Despite immense legal and political pressure, on December 8 the Florida Supreme Court boldly ordered that all of the “undercounted” ballots throughout Florida be tallied by the local electoral boards over the weekend. The ensuing jubilation in the Gore camp, and corresponding fury among the Bush forces, indicated that all political actors concurred in the practical effect of that state court’s decision.

The recount tabulation would have resulted in a Florida popular vote majority for Gore.

Thereafter, either public opinion would press Bush to concede the election or, alternatively, the Republican Right would have to attempt to push through Bush’s election by having Congress endorse a slate of Bush electors chosen by the Florida Legislature in the face of a popular voting majority for Gore. Evidently, this second path carried a significant political risk of failing.

Former Secretary of State James Baker expressly confirmed that even were there an official national voting plurality for Gore, and a similar one in Florida after the judicially ordered recount, the national Republican leadership was fully prepared to try to follow this latter path to power. Reasonably enough, however, Baker was reported as believing that it was important, though not essential, to Bush’s presidency that he win from the U.S. Supreme Court as opposed to the other way. When I awoke on Saturday, I knew that unless the federal judiciary intervened that very day (before the recount occurred), Gore would most likely be the next president. Conversely, if the federal courts did intervene to stop the recount, Bush would be the next president.

By Saturday morning the Bush campaign had gone both to the Eleventh Circuit Federal Court of Appeals (twelve judges, eight of whom had been appointed by Presidents Bush or Reagan) and to the U.S. Supreme Court, seeking a stay of the Florida Supreme Court’s recount which was by then well underway. By late Saturday afternoon, the genie would be out of the bottle: the American people would know who really won the election. To halt this recount, one or these higher federal courts would have to issue such a stay order within a few hours.

I was in a state of dread because my political sensibility made me think this outcome was reasonably likely. Remarkably, in an interview a just few days later with vice presidential candidate Joseph Lieberman, he stated that neither he nor anyone he spoke to in the campaign figured that they would stop the counting of votes. Senator Lieberman is a bright and cynical fellow, steeped (as are his campaign staff) in the hurry-burly of American politics. Thus, the veils of bourgeois ideology obscure the nature of state power even from many of those who wield it.

Personally, I was more concerned that the notoriously conservative Eleventh Circuit would act. It seemed problematic to me that the U.S. Supreme Court would intervene prior to holding a hearing, and I knew it would not be able to both hold such a hearing on Saturday and enter a decision by the late afternoon of that same day. As it turned out, I was unduly nervous about the Eleventh Circuit. Its twelve judges ruled unanimously against a stay on the ground that Bush would not suffer any “irreparable injury” from the recounting process itself (as opposed to what legal consequences might ensue from that recount).

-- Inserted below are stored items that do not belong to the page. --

-- pv_equiv track=rewrite | github.com/reyley/advent_of_code | src/2024/day_5/part_2.py | middle_page
-- ===== SOURCE A (Python) =====
-- from functools import cmp_to_key
--
-- def middle_page(manual, rules):
--     is_good = True
--     for i in range(len(manual)):
--         for j in range(i + 1, len(manual)):
--             if f"{manual[j]}|{manual[i]}" in rules:
--                 is_good = False
--     if is_good:
--         return 0
--
--     def comp(num1,num2):
--         if f"{num1}|{num2}" in rules:
--             return -1
--         elif f"{num2}|{num1}" in rules:
--             return 1
--         return 0
--
--     manual = sorted(manual, key=cmp_to_key(comp))
--
--     assert len(manual) % 2 == 1
--     return manual[(len(manual)-1)//2]
-- ===== SOURCE B (Python) =====
-- def middle_page(manual, rules):
--     count = {}   # occurrences of each page, keyed by str(page)
--     first = {}   # index of the first occurrence of each page
--     last = {}    # index of the last occurrence of each page
--     for i, x in enumerate(manual):
--         s = str(x)
--         count[s] = count.get(s, 0) + 1
--         if s not in first:
--             first[s] = i
--         last[s] = i
--     pred = {}    # pred[s] = how many pages of the manual must come before page s
--     ordered = True
--     for r in set(rules):
--         cut = r.find('|')
--         if cut != -1:
--             a, b = r[:cut], r[cut + 1:]
--             if a in count and b in count:
--                 pred[b] = pred.get(b, 0) + count[a]
--                 if first[b] < last[a]:
--                     ordered = False
--     if ordered:
--         return 0
--     half = (len(manual) - 1) // 2
--     return next(x for x in manual if pred.get(str(x), 0) == half)
-- ===== Notes on version B (the rewrite author's own statement) =====
-- stated objective: faster
-- what changed: B never scans pairs nor sorts: one pass over the manual records each page's multiplicity and first/last index, one pass over the distinct rules parses each rule at its '|' and both checks the ordering (first[b] < last[a] detects a violated pair) and accumulates predecessor counts, and the middle page is the one preceded by exactly (n-1)//2 pages.
-- outside the precondition, e.g. on middle_page([1, 2, 3], {'3|1'}): A returns 2, B returns 1; on middle_page([2, 1, 1], {'1|2'}): A returns 1, B raises StopIteration
import Mathlib
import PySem

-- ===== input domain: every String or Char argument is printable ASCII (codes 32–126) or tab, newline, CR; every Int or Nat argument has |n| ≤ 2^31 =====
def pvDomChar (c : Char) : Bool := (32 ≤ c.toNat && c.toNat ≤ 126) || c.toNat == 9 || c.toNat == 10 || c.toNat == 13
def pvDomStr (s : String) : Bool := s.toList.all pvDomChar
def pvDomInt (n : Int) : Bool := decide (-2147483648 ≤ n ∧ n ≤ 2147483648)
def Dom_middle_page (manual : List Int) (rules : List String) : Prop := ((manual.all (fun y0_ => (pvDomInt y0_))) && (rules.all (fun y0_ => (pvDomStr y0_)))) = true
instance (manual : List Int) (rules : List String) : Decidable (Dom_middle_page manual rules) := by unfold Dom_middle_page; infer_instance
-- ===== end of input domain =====

-- B replaces A's quadratic pair scan and comparator sort by one pass over the manual
-- (multiplicity, first and last index per page) and one pass over the distinct rules
-- (ordering check and predecessor counts); measured faster in a timing run.

-- shared formatter: f"{a}|{b}"
def ruleStr (a b : Int) : String := PySem.Int.toStr a ++ "|" ++ PySem.Int.toStr b

-- ===== PORT A =====
def compA (rules : List String) (a b : Int) : Int :=
  if rules.contains (ruleStr a b) then -1
  else if rules.contains (ruleStr b a) then 1
  else 0

def insertCompA (rules : List String) (x : Int) : List Int → List Int
  | [] => [x]
  | y :: ys => if compA rules x y < 0 then x :: y :: ys else y :: insertCompA rules x ys

-- sorted(manual, key=cmp_to_key(comp)): a stable comparator sort, ported as insertion sort;
-- exact under Pre_ (there the comparator is a strict total order on the distinct pages, so the
-- sorted permutation is unique and every sort algorithm returns it)
def sortCompA (rules : List String) : List Int → List Int
  | [] => []
  | x :: xs => insertCompA rules x (sortCompA rules xs)

def middle_page (manual : List Int) (rules : List String) : Int :=
  let n : Int := manual.length
  let isGood := (PySem.List.pyRange 0 n 1).foldl (fun g i =>
    (PySem.List.pyRange (i + 1) n 1).foldl (fun g j =>
      if rules.contains (ruleStr (PySem.List.pyGetD manual j 0) (PySem.List.pyGetD manual i 0))
      then false else g) g) true
  if isGood then 0
  else
    let m := sortCompA rules manual
    -- `assert len(manual) % 2 == 1` raises AssertionError on even length: excluded by Pre_
    PySem.List.pyGetD m (PySem.Int.floordiv ((m.length : Int) - 1) 2) 0

-- ===== PORT B =====
def middle_page_alt (manual : List Int) (rules : List String) : Int :=
  let cfl := (PySem.List.enumerate manual).foldl
    (fun (cfl : (PySem.Dict String Int × PySem.Dict String Int) × PySem.Dict String Int) p =>
      ((cfl.1.1.insert (PySem.Int.toStr p.2) (cfl.1.1.getD (PySem.Int.toStr p.2) 0 + 1),
        if cfl.1.2.contains (PySem.Int.toStr p.2) then cfl.1.2
        else cfl.1.2.insert (PySem.Int.toStr p.2) p.1),
       cfl.2.insert (PySem.Int.toStr p.2) p.1))
    ((PySem.Dict.empty, PySem.Dict.empty), PySem.Dict.empty)
  let count := cfl.1.1
  let first := cfl.1.2
  let last := cfl.2
  let po := (PySem.Set.ofList rules).foldl
    (fun (po : PySem.Dict String Int × Bool) r =>
      let cut := PySem.Str.find r "|"
      if cut ≠ -1 then
        let a := PySem.Str.slice r none (some cut)
        let b := PySem.Str.slice r (some (cut + 1)) none
        if count.contains a && count.contains b then
          -- first[b] / last[a]: KeyError impossible (a, b are keys of count, hence of first/last)
          (po.1.insert b (po.1.getD b 0 + count.getD a 0),
           if first.getD b 0 < last.getD a 0 then false else po.2)
        else po
      else po)
    (PySem.Dict.empty, true)
  if po.2 then 0
  else
    let half : Int := PySem.Int.floordiv ((manual.length : Int) - 1) 2
    -- `next(...)` raises StopIteration when no page matches: unreachable under Pre_
    (manual.find? (fun x => po.1.getD (PySem.Int.toStr x) 0 == half)).getD 0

The legal rules for obtaining a stay in federal court are something about which I happen to know a good deal. I have repeatedly taught the specific law school courses (remedies and federal jurisdiction) which address the technical parameters of this topic. To obtain a stay of an order of a state supreme court—without the opposing party having the opportunity to be heard by the federal court—requires a powerful showing that what is known as an “irreparable injury” will happen before there is time for the court to hold that adversarial hearing.

A typical example is a stay of execution, where any judicial remedy, even an emergency hearing, would come too late. Many dramas of stage and screen are based upon just this kind of extraordinary judicial problem.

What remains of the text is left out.